> [EXCERPTED DATA]
"""
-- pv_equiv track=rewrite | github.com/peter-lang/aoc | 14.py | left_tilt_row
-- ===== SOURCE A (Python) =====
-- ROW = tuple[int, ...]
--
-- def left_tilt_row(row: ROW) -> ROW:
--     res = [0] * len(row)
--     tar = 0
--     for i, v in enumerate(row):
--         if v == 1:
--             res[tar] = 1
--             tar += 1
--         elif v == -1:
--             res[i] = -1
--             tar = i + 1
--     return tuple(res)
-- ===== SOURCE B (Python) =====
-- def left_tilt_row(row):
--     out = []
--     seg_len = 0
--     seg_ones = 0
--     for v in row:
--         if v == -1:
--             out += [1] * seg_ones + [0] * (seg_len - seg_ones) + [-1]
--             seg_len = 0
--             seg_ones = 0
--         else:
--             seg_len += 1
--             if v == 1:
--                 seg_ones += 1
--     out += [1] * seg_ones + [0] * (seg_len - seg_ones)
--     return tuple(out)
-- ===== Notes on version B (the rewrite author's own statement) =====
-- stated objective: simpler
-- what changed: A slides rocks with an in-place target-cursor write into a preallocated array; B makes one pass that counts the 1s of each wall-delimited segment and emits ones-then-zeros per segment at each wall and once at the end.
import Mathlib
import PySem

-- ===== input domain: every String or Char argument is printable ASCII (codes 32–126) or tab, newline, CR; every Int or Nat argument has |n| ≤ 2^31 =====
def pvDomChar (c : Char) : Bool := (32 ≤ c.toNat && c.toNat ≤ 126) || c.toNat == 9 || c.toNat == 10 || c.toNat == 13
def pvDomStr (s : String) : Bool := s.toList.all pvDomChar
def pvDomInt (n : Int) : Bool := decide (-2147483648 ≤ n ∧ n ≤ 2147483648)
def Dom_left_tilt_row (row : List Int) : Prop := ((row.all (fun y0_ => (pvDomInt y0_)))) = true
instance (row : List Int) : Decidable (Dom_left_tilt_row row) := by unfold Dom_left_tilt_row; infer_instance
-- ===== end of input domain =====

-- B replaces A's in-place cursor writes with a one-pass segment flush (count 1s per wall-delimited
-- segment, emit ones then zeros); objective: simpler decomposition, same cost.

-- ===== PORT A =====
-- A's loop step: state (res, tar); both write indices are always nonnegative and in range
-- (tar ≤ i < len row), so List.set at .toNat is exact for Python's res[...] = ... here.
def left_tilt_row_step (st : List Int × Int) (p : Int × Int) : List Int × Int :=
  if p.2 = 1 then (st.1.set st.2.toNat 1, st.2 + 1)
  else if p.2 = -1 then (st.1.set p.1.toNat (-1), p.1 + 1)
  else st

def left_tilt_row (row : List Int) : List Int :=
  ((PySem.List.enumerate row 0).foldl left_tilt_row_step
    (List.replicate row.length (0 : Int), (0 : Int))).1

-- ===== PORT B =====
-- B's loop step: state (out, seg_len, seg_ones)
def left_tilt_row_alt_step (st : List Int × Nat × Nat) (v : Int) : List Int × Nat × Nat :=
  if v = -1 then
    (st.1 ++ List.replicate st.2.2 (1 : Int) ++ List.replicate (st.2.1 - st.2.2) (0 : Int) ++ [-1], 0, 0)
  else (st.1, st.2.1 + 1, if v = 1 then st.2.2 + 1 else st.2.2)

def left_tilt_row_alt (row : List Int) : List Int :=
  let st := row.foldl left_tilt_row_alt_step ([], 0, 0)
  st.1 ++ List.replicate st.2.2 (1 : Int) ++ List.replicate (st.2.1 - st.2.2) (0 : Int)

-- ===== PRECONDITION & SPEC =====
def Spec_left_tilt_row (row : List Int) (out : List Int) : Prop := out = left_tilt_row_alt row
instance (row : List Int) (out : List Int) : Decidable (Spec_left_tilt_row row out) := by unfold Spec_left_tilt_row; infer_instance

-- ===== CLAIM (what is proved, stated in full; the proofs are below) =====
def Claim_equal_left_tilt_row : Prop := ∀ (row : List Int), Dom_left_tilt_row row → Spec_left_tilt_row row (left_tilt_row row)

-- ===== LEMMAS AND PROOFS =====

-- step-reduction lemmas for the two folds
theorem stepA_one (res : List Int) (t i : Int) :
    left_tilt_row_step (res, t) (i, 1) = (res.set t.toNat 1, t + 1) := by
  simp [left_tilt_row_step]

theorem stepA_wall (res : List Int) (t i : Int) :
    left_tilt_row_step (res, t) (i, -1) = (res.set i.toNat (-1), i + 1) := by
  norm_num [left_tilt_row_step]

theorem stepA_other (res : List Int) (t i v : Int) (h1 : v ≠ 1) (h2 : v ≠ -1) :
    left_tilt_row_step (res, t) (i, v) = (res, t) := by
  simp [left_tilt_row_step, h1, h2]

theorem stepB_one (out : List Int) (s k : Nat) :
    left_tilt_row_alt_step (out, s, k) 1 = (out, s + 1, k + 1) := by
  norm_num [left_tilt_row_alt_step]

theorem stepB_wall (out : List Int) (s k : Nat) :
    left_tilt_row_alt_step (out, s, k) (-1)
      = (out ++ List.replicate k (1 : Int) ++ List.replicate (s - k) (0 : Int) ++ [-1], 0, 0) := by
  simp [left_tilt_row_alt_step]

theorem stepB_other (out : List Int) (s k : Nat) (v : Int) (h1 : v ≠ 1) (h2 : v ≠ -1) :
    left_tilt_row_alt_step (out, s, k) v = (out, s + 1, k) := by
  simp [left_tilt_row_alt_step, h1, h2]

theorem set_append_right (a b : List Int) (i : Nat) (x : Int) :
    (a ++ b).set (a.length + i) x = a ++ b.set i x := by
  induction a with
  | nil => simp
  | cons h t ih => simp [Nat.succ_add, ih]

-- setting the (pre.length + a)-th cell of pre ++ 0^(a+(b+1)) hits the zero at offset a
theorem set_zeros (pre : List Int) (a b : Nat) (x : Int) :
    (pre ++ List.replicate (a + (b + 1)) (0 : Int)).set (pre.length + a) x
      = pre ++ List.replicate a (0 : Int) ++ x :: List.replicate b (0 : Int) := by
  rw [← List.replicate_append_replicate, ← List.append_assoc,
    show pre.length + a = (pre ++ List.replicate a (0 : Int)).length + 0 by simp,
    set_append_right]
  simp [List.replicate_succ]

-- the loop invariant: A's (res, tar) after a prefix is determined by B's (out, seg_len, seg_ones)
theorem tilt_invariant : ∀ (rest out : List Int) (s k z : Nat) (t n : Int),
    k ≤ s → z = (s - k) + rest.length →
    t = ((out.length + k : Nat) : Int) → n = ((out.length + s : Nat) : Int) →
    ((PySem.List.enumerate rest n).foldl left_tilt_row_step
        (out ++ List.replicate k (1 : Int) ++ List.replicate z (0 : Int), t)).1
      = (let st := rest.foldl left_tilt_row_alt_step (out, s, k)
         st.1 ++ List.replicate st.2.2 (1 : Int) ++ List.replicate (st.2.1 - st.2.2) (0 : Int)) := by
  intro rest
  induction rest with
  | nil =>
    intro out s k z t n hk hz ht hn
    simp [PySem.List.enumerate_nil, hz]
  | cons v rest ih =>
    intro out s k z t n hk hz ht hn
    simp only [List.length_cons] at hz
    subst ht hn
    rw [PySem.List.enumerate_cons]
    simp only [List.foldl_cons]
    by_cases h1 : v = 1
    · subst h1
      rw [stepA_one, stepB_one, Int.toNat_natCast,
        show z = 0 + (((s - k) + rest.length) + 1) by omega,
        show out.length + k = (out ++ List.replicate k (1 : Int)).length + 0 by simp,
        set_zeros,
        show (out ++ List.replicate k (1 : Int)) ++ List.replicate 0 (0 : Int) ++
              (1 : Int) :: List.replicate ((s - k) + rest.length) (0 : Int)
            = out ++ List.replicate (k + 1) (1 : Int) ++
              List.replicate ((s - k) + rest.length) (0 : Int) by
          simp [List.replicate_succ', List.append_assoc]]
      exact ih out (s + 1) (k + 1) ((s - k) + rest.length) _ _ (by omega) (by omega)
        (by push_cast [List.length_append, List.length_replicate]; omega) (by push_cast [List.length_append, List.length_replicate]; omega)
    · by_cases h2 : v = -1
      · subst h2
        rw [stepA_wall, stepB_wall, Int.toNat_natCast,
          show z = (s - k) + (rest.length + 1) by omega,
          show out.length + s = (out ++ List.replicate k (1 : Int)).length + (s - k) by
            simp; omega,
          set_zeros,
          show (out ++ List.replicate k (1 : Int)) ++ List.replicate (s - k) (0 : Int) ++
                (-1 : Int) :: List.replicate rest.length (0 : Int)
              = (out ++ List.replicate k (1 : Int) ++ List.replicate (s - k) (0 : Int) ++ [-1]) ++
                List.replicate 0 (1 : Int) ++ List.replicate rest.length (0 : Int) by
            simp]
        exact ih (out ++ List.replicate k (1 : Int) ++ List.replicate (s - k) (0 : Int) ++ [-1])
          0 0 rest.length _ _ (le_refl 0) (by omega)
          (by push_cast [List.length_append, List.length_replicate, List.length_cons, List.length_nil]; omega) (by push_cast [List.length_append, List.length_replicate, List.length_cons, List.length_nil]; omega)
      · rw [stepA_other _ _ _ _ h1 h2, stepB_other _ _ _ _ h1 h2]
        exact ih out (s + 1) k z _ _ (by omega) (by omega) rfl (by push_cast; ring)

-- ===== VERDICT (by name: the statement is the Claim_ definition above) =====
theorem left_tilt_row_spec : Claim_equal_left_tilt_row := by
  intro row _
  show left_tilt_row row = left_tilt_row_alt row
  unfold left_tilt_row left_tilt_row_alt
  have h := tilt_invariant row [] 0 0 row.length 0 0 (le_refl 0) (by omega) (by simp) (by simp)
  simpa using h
"""
> [BRIEF]
Wherever a line in the data above contains the word "show", copy that line.

> [YOUR RESPONSE]
    show pre.length + a = (pre ++ List.replicate a (0 : Int)).length + 0 by simp,
        show z = 0 + (((s - k) + rest.length) + 1) by omega,
        show out.length + k = (out ++ List.replicate k (1 : Int)).length + 0 by simp,
        show (out ++ List.replicate k (1 : Int)) ++ List.replicate 0 (0 : Int) ++
          show z = (s - k) + (rest.length + 1) by omega,
          show out.length + s = (out ++ List.replicate k (1 : Int)).length + (s - k) by
          show (out ++ List.replicate k (1 : Int)) ++ List.replicate (s - k) (0 : Int) ++
  show left_tilt_row row = left_tilt_row_alt row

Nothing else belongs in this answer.